Although Morales' party, the MAS (Movement toward Socialism), did open the way for some mobilizations against the right, essentially the president relied on the army to contain the excesses of the right. He had a certain success in Pando. But his use of the military opened up a split in its command that revealed the basically reactionary nature of the institution.
Clave, a magazine of the Argentine Trotskyist group, the PTS (Partido de Trabajadores para el Socialismo) reported in its Sept. 18 issue: "General Trijo, chief of the armed forces, in his statement warned the autonomists and set a limit for them. But he also separated himself sharply from Comandante Chavez, who had offered support to Evo Morales.
"With this taking of position, the army announced that it rejected being 'the military agent of change' and began to present itself as the institution that 'guarantees order and the unity of the state.' This was in order to act as arbiter in case of greater destabilization, a reactionary role that will inevitably be directed against the mass movement."
Clave noted that even without any real national leadership, the more advanced sections of the mass movement were aroused to fight back by the rightist assault, even in the rightist controlled East: "Facing the racist and fascist attacks, the best organized sections of the mass movement in the East resisted valiantly, as shown by the defense of Plan 3000—a Santa Cruz working-class suburb of 250,000 inhabitants in the very capital of the Santa Cruz department [the bulwark of the right]—or the confrontations over the peasant market in Tarija.
"Other sectors in the line of fire, like the organizations of peasant settlers in San Julian and Yapacani, mobilized to counter-blockade the Santa Cruz 'civic activists.' In Chapare blockades were started, cutting off the Santa Cruz road in Bulo and other points.

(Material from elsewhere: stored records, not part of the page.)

-- pv_equiv track=rewrite | github.com/tsteindl/CCC23 | main_t.py | check_route
-- ===== SOURCE A (Python) =====
-- def check_route(map, route):
--     res = "VALID"
--     visited = []
--     for c in route:
--         for v in visited:
--             if v == c:
--                 return "INVALID"
--             # for d in get_diag(v):
--             #     if d in visited:
--             #         return "INVALID"
--             # if [c[0] + 1, c[1]] in visited and [c[0], c[1] + 1] in visited or [c[0] + 1, c[1] + 1] in visited and [c[0], c[1] - 1] in visited or [c[0] + 1, c[1]] in visited and [c[0], c[1] + 1] in visited
--
--         visited.append(c)
--     return res
-- ===== SOURCE B (Python) =====
-- def check_route(map, route):
--     s = sorted(route)
--     for a, b in zip(s, s[1:]):
--         if a == b:
--             return "INVALID"
--     return "VALID"
-- ===== Notes on version B (the rewrite author's own statement) =====
-- stated objective: alternative
-- what changed: Replaces A's incremental visited-list with quadratic inner rescans by sorting the route once and scanning adjacent pairs of the sorted copy for equality.
import Mathlib
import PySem

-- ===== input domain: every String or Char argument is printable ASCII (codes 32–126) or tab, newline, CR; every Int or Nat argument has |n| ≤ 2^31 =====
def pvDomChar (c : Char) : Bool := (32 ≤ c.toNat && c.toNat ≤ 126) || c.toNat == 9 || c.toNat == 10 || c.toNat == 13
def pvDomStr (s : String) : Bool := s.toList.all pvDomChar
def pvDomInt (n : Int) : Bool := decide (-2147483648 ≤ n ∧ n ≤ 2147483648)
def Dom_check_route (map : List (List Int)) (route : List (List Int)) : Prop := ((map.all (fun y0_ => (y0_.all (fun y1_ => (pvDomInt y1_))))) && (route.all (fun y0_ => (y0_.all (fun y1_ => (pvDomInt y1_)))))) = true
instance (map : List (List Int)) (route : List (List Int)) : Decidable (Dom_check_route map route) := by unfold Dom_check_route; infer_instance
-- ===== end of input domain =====

-- ===== PORT A =====
-- B sorts the route and scans adjacent pairs instead of A's visited-list with inner rescans; same result, alternative algorithm.
-- A: visited-list loop; inner 'for v in visited: if v == c: return "INVALID"' is the containment scan.
def check_route_loop (visited : List (List Int)) : List (List Int) → String
  | [] => "VALID"
  | c :: rest =>
    if visited.any (fun v => v == c) then "INVALID"
    else check_route_loop (visited ++ [c]) rest

def check_route (map : List (List Int)) (route : List (List Int)) : String :=
  check_route_loop [] route

-- ===== PORT B =====
-- 'for a, b in zip(s, s[1:]): if a == b: return "INVALID"'
def check_route_adj : List (List Int) → String
  | a :: b :: rest => if a == b then "INVALID" else check_route_adj (b :: rest)
  | _ => "VALID"

def check_route_alt (map : List (List Int)) (route : List (List Int)) : String :=
  check_route_adj (PySem.List.sorted route (fun x => x) false)

-- ===== PRECONDITION & SPEC =====
def Spec_check_route (map : List (List Int)) (route : List (List Int)) (out : String) : Prop := out = check_route_alt map route
instance (map : List (List Int)) (route : List (List Int)) (out : String) : Decidable (Spec_check_route map route out) := by unfold Spec_check_route; infer_instance

-- ===== CLAIM (what is proved, stated in full; the proofs are below) =====
def Claim_equal_check_route : Prop := ∀ (map : List (List Int)) (route : List (List Int)), Dom_check_route map route → Spec_check_route map route (check_route map route)

-- ===== LEMMAS AND PROOFS =====

-- A's loop returns VALID exactly when no element of rest occurs in visited or twice in rest.
theorem check_route_loop_eq (rest : List (List Int)) :
    ∀ (visited : List (List Int)), visited.Nodup →
      check_route_loop visited rest = if (visited ++ rest).Nodup then "VALID" else "INVALID" := by
  induction rest with
  | nil => intro visited h; simp [check_route_loop, h]
  | cons c rest ih =>
    intro visited h
    by_cases hc : c ∈ visited
    · have : visited.any (fun v => v == c) = true := by
        simp only [List.any_eq_true]; exact ⟨c, hc, by simp⟩
      have hnd : ¬ (visited ++ c :: rest).Nodup := by
        intro hnd
        exact (List.disjoint_of_nodup_append hnd) hc (by simp)
      simp [check_route_loop, this, hnd]
    · have : visited.any (fun v => v == c) = false := by
        simp only [List.any_eq_false]; intro v hv
        simp only [beq_iff_eq]; intro he; exact hc (he ▸ hv)
      have h2 : (visited ++ [c]).Nodup := by
        simp [List.nodup_append, h]
        intro a ha he; exact hc (he ▸ ha)
      rw [check_route_loop, this, if_neg (by simp), ih _ h2]
      simp only [List.append_assoc, List.singleton_append]

-- B's adjacent scan on a (· ≤ ·)-pairwise list returns VALID exactly on Nodup lists.
theorem check_route_adj_eq (s : List (List Int)) (hs : s.Pairwise (· ≤ ·)) :
    check_route_adj s = if s.Nodup then "VALID" else "INVALID" := by
  induction s with
  | nil => simp [check_route_adj]
  | cons a t ih =>
    match t, hs with
    | [], _ => simp [check_route_adj]
    | b :: t, hs =>
      rw [List.pairwise_cons] at hs
      obtain ⟨hab, hrest⟩ := hs
      by_cases he : a = b
      · subst he
        have : ¬ (a :: a :: t).Nodup := by simp [List.nodup_cons]
        simp [check_route_adj, this]
      · have hlt : a < b := lt_of_le_of_ne (hab b (by simp)) he
        have hnotmem : a ∉ b :: t := by
          intro hm
          have : a ≤ a := le_refl a
          rcases List.mem_cons.mp hm with h | h
          · exact he h
          · have := (List.pairwise_cons.mp hrest).1 a h
            exact absurd (lt_of_lt_of_le hlt this) (lt_irrefl a)
        rw [check_route_adj, if_neg (by simp [he]), ih hrest]
        simp [List.nodup_cons, hnotmem]

-- the two LT/DecidableLT instances on List Int are definitionally equal
theorem sorted_inst_eq (route : List (List Int)) :
    @PySem.List.sorted (List Int) (List Int) List.instLT (fun a b => a.decidableLT b) route (fun x => x) false
      = @PySem.List.sorted (List Int) (List Int) List.instLinearOrder.toLT LinearOrder.toDecidableLT route (fun x => x) false := by
  congr 1

-- ===== VERDICT (by name: the statement is the Claim_ definition above) =====
theorem check_route_spec : Claim_equal_check_route := by
  intro map route _
  unfold Spec_check_route check_route check_route_alt
  rw [check_route_loop_eq route [] List.nodup_nil, sorted_inst_eq,
      check_route_adj_eq _ (PySem.List.sorted_pairwise route (fun x => x))]
  have hp : (@PySem.List.sorted (List Int) (List Int) List.instLinearOrder.toLT LinearOrder.toDecidableLT route (fun x => x) false).Nodup ↔ route.Nodup := by
    rw [← sorted_inst_eq]
    exact List.Perm.nodup_iff (PySem.List.sorted_perm route (fun x => x) false)
  rw [List.nil_append]
  exact (if_congr hp rfl rfl).symm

"The Cobija [Pando] massacre aroused indignation to the boiling point. On Saturday, Sept. 18, the Unionista [fascist] assault on the peasant blockade at Tiquipaya was defeated and the attackers had to withdraw, taking at least 17 wounded with them. In Cuatro Canadas, the peasant blockade showed its machetes and shotguns and other weapons to warn the fascists that if they came they would return to Santa Cruz 'in boxes.'
"In Plan 3000, they organized self-defense brigades of young people and other inhabitants to combat the incursions of the UJC (The Youth Union of Santa Cruz, rightist paramilitaries).

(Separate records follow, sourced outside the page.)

-- pv_equiv track=rewrite | github.com/Combinatorials-Neel/DaHU | modules/functions/functions_shared.py | detect_measurement
-- ===== SOURCE A (Python) =====
-- def detect_measurement(filename_list: list):
--     """
--     Scan a folder to determine which type of measurement it is
--
--     Parameters:
--         filename_list (list): list containing all filenames to parse
--
--     Returns:
--         version (str): detected measurement type
--     """
--     measurement_dict = {
--         "XRD": ["ras"],
--         "MOKE": ["log"],
--         "EDX": ["spx"],
--         "PROFIL": ["asc2d"],
--         "ESRF": ["h5"],
--         "XRD results": ["lst"],
--         "Annealing": ["HIS"],
--         "Magnetron": ["prp"],
--         "SQUID": ["dat"]
--     }
--
--     for measurement_type, file_type in measurement_dict.items():
--         for filename in filename_list:
--             if filename.startswith("."):  # Skip hidden files
--                 continue
--             if (
--                 filename.split(".")[-1] in file_type
--             ):  # Check extensions for correspondence to the dictionary spec
--                 depth = filename.count("/")
--                 return measurement_type, depth
--     return None
-- ===== SOURCE B (Python) =====
-- def detect_measurement(filename_list: list):
--     """Single-pass variant: index extensions once, record the first matching
--     file's depth per measurement type, then pick the highest-priority type."""
--     measurement_dict = {
--         "XRD": ["ras"],
--         "MOKE": ["log"],
--         "EDX": ["spx"],
--         "PROFIL": ["asc2d"],
--         "ESRF": ["h5"],
--         "XRD results": ["lst"],
--         "Annealing": ["HIS"],
--         "Magnetron": ["prp"],
--         "SQUID": ["dat"]
--     }
--     ext_index = {ext: mt for mt, exts in measurement_dict.items() for ext in exts}
--     seen = {}
--     for filename in filename_list:
--         if filename.startswith("."):  # Skip hidden files
--             continue
--         mt = ext_index.get(filename.split(".")[-1])
--         if mt is not None and mt not in seen:
--             seen[mt] = filename.count("/")
--     for measurement_type in measurement_dict:
--         if measurement_type in seen:
--             return measurement_type, seen[measurement_type]
--     return None
-- ===== Notes on version B (the rewrite author's own statement) =====
-- stated objective: faster
-- what changed: Replaces the 9x n nested loops (one full rescan of the filename list per measurement type) with a single pass over the filenames using an extension-to-type index dict and a first-depth-per-type map, followed by one scan of the 9 types in priority order.
import Mathlib
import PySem

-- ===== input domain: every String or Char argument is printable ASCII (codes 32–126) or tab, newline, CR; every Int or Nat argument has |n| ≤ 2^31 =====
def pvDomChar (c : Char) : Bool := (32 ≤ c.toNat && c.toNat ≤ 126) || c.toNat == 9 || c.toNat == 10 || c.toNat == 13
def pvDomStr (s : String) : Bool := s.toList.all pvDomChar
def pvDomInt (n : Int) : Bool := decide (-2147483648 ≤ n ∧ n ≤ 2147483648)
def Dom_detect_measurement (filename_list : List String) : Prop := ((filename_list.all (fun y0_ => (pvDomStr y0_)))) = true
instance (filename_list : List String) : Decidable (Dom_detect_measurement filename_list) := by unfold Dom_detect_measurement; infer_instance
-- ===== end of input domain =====

-- B replaces A's per-type rescans of the filename list with one pass over the
-- filenames (extension->type index, first depth recorded per type) plus one
-- priority scan over the 9 types; a timing run measures the speed claim.


-- filename.split(".")[-1]: split? is `some` (separator nonempty) and Python's
-- str.split always yields a nonempty list, so the defaults are unreachable.
def pvExt (f : String) : String :=
  PySem.List.pyGetD ((PySem.Str.split? f ".").getD []) (-1) ""

-- ===== PORT A =====
def pvMeasurementDict : List (String × List String) :=
  [("XRD", ["ras"]), ("MOKE", ["log"]), ("EDX", ["spx"]), ("PROFIL", ["asc2d"]),
   ("ESRF", ["h5"]), ("XRD results", ["lst"]), ("Annealing", ["HIS"]),
   ("Magnetron", ["prp"]), ("SQUID", ["dat"])]

-- A's inner loop over filename_list for one (measurement_type, file_type) item
def pvInner (mt : String) (exts : List String) : List String → Option (String × Int)
  | [] => none
  | f :: rest =>
    if PySem.Str.startswith f "." then pvInner mt exts rest
    else if pvExt f ∈ exts then some (mt, (PySem.Str.count f "/" : Int))
    else pvInner mt exts rest

def detect_measurement (filename_list : List String) : Option (String × Int) :=
  pvMeasurementDict.findSome? (fun p => pvInner p.1 p.2 filename_list)

-- ===== PORT B =====
def pvTypes : List (String × String) :=
  [("XRD", "ras"), ("MOKE", "log"), ("EDX", "spx"), ("PROFIL", "asc2d"),
   ("ESRF", "h5"), ("XRD results", "lst"), ("Annealing", "HIS"),
   ("Magnetron", "prp"), ("SQUID", "dat")]

-- ext_index = {ext: mt for mt, exts in measurement_dict.items() for ext in exts}
def pvExtIndex : PySem.Dict String String :=
  PySem.Dict.ofList (pvTypes.map (fun p => (p.2, p.1)))

-- the single pass building seen : type -> depth of the first matching file
def pvBuildSeen (filename_list : List String) : PySem.Dict String Int :=
  filename_list.foldl (fun seen f =>
    if PySem.Str.startswith f "." then seen
    else
      match pvExtIndex.get? (pvExt f) with
      | none => seen
      | some mt =>
        if seen.contains mt then seen
        else seen.insert mt ((PySem.Str.count f "/" : Int))) PySem.Dict.empty

def detect_measurement_alt (filename_list : List String) : Option (String × Int) :=
  let seen := pvBuildSeen filename_list
  pvTypes.findSome? (fun p => (seen.get? p.1).map (fun d => (p.1, d)))

-- ===== PRECONDITION & SPEC =====
def Spec_detect_measurement (filename_list : List String) (out : Option (String × Int)) : Prop := out = detect_measurement_alt filename_list
instance (filename_list : List String) (out : Option (String × Int)) : Decidable (Spec_detect_measurement filename_list out) := by unfold Spec_detect_measurement; infer_instance

-- ===== CLAIM (what is proved, stated in full; the proofs are below) =====
def Claim_equal_detect_measurement : Prop := ∀ (filename_list : List String), Dom_detect_measurement filename_list → Spec_detect_measurement filename_list (detect_measurement filename_list)

-- ===== LEMMAS AND PROOFS =====

-- first depth of a non-hidden file with extension ext (common characterization)
def pvFd (ext : String) : List String → Option Int
  | [] => none
  | f :: rest =>
    if PySem.Str.startswith f "." then pvFd ext rest
    else if pvExt f == ext then some ((PySem.Str.count f "/" : Int))
    else pvFd ext rest

lemma pvInner_eq (mt ext : String) (fl : List String) :
    pvInner mt [ext] fl = (pvFd ext fl).map (fun d => (mt, d)) := by
  induction fl with
  | nil => rfl
  | cons f rest ih =>
    simp only [pvInner, pvFd]
    split_ifs with h1 h2 h3 <;> simp_all

lemma pvExtIndex_get (s : String) : pvExtIndex.get? s =
    if "ras" == s then some "XRD" else if "log" == s then some "MOKE"
    else if "spx" == s then some "EDX" else if "asc2d" == s then some "PROFIL"
    else if "h5" == s then some "ESRF" else if "lst" == s then some "XRD results"
    else if "HIS" == s then some "Annealing" else if "prp" == s then some "Magnetron"
    else if "dat" == s then some "SQUID" else none := by
  have h : pvExtIndex = PySem.Dict.mk
    [("ras", "XRD"), ("log", "MOKE"), ("spx", "EDX"), ("asc2d", "PROFIL"),
     ("h5", "ESRF"), ("lst", "XRD results"), ("HIS", "Annealing"),
     ("prp", "Magnetron"), ("dat", "SQUID")] := by decide
  rw [h]
  simp only [PySem.Dict.get?_mk_cons]
  rfl

lemma pvLookup_self : ∀ p ∈ pvTypes, pvExtIndex.get? p.2 = some p.1 := by decide

lemma pvKeysNodup : (pvTypes.map Prod.fst).Nodup := by decide

lemma pvKeyInj {l : List (String × String)} (h : (l.map Prod.fst).Nodup) :
    ∀ {a b c : String}, (a, b) ∈ l → (a, c) ∈ l → b = c := by
  induction l with
  | nil => intro a b c h1 _; cases h1
  | cons p rest ih =>
    intro a b c h1 h2
    simp only [List.map_cons, List.nodup_cons, List.mem_map, not_exists] at h
    rcases List.mem_cons.mp h1 with rfl | h1' <;> rcases List.mem_cons.mp h2 with h2' | h2'
    · cases h2'; rfl
    · exact absurd ⟨h2', rfl⟩ (h.1 (a, c))
    · cases h2'; exact absurd ⟨h1', rfl⟩ (h.1 (a, b))
    · exact ih h.2 h1' h2'

lemma pvLookup_mem (s mt : String) (h : pvExtIndex.get? s = some mt) : (mt, s) ∈ pvTypes := by
  rw [pvExtIndex_get] at h
  split_ifs at h <;> simp_all [pvTypes]

lemma pvLookup_inj (mt ext s : String) (hm : (mt, ext) ∈ pvTypes)
    (h : pvExtIndex.get? s = some mt) : s = ext :=
  pvKeyInj pvKeysNodup (pvLookup_mem s mt h) hm

lemma pvBuildSeen_get (mt ext : String) (hm : (mt, ext) ∈ pvTypes) (fl : List String) :
    ∀ seen : PySem.Dict String Int,
    (fl.foldl (fun seen f =>
      if PySem.Str.startswith f "." then seen
      else
        match pvExtIndex.get? (pvExt f) with
        | none => seen
        | some mt =>
          if seen.contains mt then seen
          else seen.insert mt ((PySem.Str.count f "/" : Int))) seen).get? mt
      = (seen.get? mt).or (pvFd ext fl) := by
  induction fl with
  | nil => intro seen; simp only [List.foldl_nil, pvFd, Option.or_none]
  | cons f rest ih =>
    intro seen
    rw [List.foldl_cons]
    by_cases hh : PySem.Str.startswith f "." = true
    · rw [if_pos hh, ih]
      have hfd : pvFd ext (f :: rest) = pvFd ext rest := by
        simp only [pvFd]; rw [if_pos hh]
      rw [hfd]
    · rw [if_neg hh]
      have hfd : pvFd ext (f :: rest) =
          if (pvExt f == ext) = true then some ((PySem.Str.count f "/" : Int))
          else pvFd ext rest := by
        simp only [pvFd]; rw [if_neg hh]
      rcases ho : pvExtIndex.get? (pvExt f) with _ | T
      · have hne : ¬ ((pvExt f == ext) = true) := by
          intro he
          have hs := pvLookup_self (mt, ext) hm
          rw [← (beq_iff_eq.mp he), ho] at hs
          simp at hs
        dsimp only
        rw [ih, hfd, if_neg hne]
      · dsimp only
        by_cases hTm : T = mt
        · subst hTm
          have he : pvExt f = ext := pvLookup_inj T ext _ hm ho
          by_cases hc : seen.contains T = true
          · rw [if_pos hc, ih, hfd, if_pos (beq_iff_eq.mpr he)]
            have hs : (seen.get? T).isSome := by
              rw [← PySem.Dict.contains_eq_isSome_get?]; exact hc
            obtain ⟨v, hv⟩ := Option.isSome_iff_exists.mp hs
            rw [hv, Option.some_or, Option.some_or]
          · rw [if_neg hc, ih, hfd, if_pos (beq_iff_eq.mpr he)]
            have hn : seen.get? T = none := by
              rw [PySem.Dict.get?_eq_none_iff_contains]
              simpa using hc
            rw [hn, Option.none_or, PySem.Dict.get?_insert_self, Option.some_or]
        · have hne : ¬ ((pvExt f == ext) = true) := by
            intro he
            have hs := pvLookup_self (mt, ext) hm
            rw [← (beq_iff_eq.mp he), ho] at hs
            exact hTm (Option.some_inj.mp hs)
          rw [hfd, if_neg hne]
          by_cases hc : seen.contains T = true
          · rw [if_pos hc, ih]
          · rw [if_neg hc, ih, PySem.Dict.get?_insert_of_ne _ _ (Ne.symm hTm)]

theorem pv_main (fl : List String) : detect_measurement fl = detect_measurement_alt fl := by
  have key : ∀ mt ext, (mt, ext) ∈ pvTypes → (pvBuildSeen fl).get? mt = pvFd ext fl := by
    intro mt ext hm
    have h := pvBuildSeen_get mt ext hm fl PySem.Dict.empty
    simpa only [pvBuildSeen, PySem.Dict.get?_empty, Option.none_or] using h
  simp only [detect_measurement, detect_measurement_alt, pvMeasurementDict, pvTypes,
    List.findSome?_cons, List.findSome?_nil, pvInner_eq]
  rw [key "XRD" "ras" (by decide), key "MOKE" "log" (by decide),
    key "EDX" "spx" (by decide), key "PROFIL" "asc2d" (by decide),
    key "ESRF" "h5" (by decide), key "XRD results" "lst" (by decide),
    key "Annealing" "HIS" (by decide), key "Magnetron" "prp" (by decide),
    key "SQUID" "dat" (by decide)]

-- ===== VERDICT (by name: the statement is the Claim_ definition above) =====
theorem detect_measurement_spec : Claim_equal_detect_measurement := by
  intro fl _
  unfold Spec_detect_measurement
  exact pv_main fl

"On Sept. 15 and 16, mass marches were held in La Paz [the capital of the country], organized by the Regional Workers Confederation and Fejuve [the neighborhood committees of El Alto, the working-class satellite city of La Paz], as well as university students organizations, the COB, and other people's organizations. They chanted slogans against American imperialism, the oligarchies in the East, and their fascist groups."
It seems, therefore, that there is fighting spirit among the Bolivian masses, even in the rightist-dominated areas, that can be organized and directed to defeat the right. The mid-September rightist assault should be warning that if a revolutionary leadership does not emerge that can accomplish this, the Morales regime will slowly be worn down by the pressure of the right and the blandishments of the surrounding bourgeois governments that are claiming to defend "constitutional order in Bolivia."
If that happens, the right will eventually overthrow Morales—but by that time it would only be the final act in another tragedy for the long-suffering working people of Bolivia.